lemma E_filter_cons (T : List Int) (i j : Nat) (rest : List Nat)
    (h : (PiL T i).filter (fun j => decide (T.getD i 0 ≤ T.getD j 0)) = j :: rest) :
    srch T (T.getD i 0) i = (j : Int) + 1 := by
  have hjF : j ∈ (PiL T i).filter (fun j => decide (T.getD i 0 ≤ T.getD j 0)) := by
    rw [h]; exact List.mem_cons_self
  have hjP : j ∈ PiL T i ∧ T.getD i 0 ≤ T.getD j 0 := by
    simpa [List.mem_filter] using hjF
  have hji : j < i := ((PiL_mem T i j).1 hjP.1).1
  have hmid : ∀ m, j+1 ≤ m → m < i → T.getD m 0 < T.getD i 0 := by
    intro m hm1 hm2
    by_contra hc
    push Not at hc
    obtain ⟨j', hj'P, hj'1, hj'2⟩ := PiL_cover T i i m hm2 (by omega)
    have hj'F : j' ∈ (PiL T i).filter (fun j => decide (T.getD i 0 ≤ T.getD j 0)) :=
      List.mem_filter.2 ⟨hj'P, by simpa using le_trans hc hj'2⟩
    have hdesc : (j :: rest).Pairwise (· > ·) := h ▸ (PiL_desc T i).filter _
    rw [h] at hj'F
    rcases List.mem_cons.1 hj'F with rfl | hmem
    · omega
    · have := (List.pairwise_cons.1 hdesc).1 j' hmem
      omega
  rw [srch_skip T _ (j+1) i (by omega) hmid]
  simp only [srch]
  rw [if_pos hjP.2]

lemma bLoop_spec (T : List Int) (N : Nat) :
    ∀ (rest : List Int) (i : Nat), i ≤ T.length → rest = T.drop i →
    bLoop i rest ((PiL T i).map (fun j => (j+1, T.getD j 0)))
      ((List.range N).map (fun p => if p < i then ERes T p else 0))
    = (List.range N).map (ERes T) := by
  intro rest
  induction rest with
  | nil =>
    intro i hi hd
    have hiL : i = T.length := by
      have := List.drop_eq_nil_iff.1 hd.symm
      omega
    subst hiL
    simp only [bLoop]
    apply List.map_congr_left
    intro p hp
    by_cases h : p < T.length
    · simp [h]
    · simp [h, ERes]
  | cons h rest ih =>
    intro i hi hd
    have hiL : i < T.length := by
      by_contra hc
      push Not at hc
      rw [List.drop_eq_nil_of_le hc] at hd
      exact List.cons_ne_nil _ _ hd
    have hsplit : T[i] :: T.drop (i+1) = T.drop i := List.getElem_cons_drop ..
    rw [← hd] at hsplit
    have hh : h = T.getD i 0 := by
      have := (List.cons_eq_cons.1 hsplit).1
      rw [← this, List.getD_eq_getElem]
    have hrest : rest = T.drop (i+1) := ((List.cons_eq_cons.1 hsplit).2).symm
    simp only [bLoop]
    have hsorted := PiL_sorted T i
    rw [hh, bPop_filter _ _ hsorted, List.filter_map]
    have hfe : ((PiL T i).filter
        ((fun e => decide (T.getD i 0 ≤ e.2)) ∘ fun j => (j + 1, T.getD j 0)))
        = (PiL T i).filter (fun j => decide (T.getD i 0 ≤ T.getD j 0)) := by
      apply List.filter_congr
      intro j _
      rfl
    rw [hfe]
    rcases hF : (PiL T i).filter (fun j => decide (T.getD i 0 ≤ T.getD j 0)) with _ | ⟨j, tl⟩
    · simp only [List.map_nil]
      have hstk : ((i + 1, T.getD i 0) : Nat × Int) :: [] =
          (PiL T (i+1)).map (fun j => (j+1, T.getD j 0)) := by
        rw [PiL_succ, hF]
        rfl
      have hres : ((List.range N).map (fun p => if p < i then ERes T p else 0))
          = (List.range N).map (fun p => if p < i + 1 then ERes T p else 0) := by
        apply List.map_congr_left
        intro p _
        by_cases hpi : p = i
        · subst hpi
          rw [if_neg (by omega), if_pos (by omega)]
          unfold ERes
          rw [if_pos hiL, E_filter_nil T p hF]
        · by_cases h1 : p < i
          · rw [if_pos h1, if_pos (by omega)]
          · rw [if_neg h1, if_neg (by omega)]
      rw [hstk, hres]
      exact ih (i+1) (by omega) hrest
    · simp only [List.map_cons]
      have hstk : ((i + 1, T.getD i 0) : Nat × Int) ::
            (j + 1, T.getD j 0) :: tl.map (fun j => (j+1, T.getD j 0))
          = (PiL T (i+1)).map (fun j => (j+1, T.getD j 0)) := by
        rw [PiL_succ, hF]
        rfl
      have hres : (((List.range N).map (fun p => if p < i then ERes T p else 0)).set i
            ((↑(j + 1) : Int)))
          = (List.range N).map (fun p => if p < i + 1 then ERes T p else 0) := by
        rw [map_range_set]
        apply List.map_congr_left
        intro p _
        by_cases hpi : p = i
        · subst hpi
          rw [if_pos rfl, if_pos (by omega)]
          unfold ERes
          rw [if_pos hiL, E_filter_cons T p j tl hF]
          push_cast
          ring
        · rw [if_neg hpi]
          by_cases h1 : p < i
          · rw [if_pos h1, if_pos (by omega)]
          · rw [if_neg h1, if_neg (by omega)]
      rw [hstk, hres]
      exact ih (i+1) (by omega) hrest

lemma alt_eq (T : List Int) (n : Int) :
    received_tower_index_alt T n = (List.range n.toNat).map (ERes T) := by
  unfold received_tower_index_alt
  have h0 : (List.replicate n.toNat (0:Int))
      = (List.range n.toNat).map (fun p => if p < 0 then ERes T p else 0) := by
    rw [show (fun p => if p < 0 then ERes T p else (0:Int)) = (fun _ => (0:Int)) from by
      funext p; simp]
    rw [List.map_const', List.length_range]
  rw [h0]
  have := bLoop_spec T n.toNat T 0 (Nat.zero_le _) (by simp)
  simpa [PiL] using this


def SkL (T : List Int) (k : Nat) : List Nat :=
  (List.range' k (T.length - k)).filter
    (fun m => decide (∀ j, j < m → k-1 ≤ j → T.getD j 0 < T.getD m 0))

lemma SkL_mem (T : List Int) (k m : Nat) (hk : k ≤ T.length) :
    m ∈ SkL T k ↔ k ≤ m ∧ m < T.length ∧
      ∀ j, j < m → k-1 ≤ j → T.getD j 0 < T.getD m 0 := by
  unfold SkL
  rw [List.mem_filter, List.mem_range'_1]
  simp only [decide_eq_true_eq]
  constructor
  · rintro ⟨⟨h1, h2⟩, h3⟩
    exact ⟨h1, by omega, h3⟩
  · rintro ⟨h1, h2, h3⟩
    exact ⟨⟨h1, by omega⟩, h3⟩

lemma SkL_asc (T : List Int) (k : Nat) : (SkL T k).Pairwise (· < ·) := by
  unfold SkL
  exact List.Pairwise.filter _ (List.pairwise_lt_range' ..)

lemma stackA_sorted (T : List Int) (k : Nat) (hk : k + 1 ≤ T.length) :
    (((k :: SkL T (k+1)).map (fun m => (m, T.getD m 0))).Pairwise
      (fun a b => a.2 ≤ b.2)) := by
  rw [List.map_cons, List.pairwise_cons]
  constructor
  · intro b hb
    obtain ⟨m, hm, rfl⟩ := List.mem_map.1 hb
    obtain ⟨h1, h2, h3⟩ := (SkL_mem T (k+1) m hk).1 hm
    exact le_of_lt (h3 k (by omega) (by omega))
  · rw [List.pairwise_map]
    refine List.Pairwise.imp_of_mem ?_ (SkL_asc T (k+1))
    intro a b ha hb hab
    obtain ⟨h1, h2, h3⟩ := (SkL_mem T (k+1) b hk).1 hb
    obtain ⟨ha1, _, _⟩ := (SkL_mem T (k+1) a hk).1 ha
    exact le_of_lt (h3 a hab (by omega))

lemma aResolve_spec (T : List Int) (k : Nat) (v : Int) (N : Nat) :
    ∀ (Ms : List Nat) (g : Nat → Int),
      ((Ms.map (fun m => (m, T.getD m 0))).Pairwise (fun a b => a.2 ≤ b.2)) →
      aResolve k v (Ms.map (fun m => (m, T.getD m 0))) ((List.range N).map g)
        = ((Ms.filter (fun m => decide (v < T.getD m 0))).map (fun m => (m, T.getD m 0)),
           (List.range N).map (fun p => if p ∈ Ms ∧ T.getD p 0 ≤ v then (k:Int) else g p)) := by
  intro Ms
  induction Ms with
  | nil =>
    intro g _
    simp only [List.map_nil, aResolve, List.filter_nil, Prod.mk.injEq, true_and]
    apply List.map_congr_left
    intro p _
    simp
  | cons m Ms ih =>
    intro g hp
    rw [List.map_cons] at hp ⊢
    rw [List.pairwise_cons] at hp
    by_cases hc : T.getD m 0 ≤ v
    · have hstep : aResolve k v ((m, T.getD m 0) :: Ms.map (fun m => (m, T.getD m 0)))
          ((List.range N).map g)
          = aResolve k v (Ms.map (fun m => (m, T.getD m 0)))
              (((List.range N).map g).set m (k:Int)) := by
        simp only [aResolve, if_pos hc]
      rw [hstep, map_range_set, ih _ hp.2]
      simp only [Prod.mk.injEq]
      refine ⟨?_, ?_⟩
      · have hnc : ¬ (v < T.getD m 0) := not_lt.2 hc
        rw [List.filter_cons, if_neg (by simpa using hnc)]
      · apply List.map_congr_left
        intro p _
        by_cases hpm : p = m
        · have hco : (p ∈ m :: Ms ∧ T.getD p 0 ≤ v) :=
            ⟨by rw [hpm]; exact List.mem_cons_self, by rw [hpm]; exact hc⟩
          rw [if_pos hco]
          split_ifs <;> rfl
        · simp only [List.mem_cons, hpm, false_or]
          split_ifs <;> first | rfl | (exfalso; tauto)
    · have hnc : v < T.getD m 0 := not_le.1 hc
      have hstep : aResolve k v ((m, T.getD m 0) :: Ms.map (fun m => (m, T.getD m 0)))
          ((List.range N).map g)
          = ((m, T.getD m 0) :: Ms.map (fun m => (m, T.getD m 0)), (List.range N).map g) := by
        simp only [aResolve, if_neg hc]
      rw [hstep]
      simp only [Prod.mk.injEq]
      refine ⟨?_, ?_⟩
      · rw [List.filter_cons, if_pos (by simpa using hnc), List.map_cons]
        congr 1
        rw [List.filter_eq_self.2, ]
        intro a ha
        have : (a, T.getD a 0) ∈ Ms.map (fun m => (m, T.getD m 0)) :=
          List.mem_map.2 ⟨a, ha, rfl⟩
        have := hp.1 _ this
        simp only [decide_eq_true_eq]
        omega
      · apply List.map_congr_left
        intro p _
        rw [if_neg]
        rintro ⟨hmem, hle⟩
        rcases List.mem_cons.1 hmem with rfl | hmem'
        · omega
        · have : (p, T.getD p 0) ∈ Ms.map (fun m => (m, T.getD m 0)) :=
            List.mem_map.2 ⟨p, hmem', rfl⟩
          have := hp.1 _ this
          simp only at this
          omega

Work instructions>
From the listing, copy each line containing the word "simpa".

Worked solution>
    simpa [List.mem_filter] using hjF
      List.mem_filter.2 ⟨hj'P, by simpa using le_trans hc hj'2⟩
  simpa [PiL] using this
        rw [List.filter_cons, if_neg (by simpa using hnc)]
      · rw [List.filter_cons, if_pos (by simpa using hnc), List.map_cons]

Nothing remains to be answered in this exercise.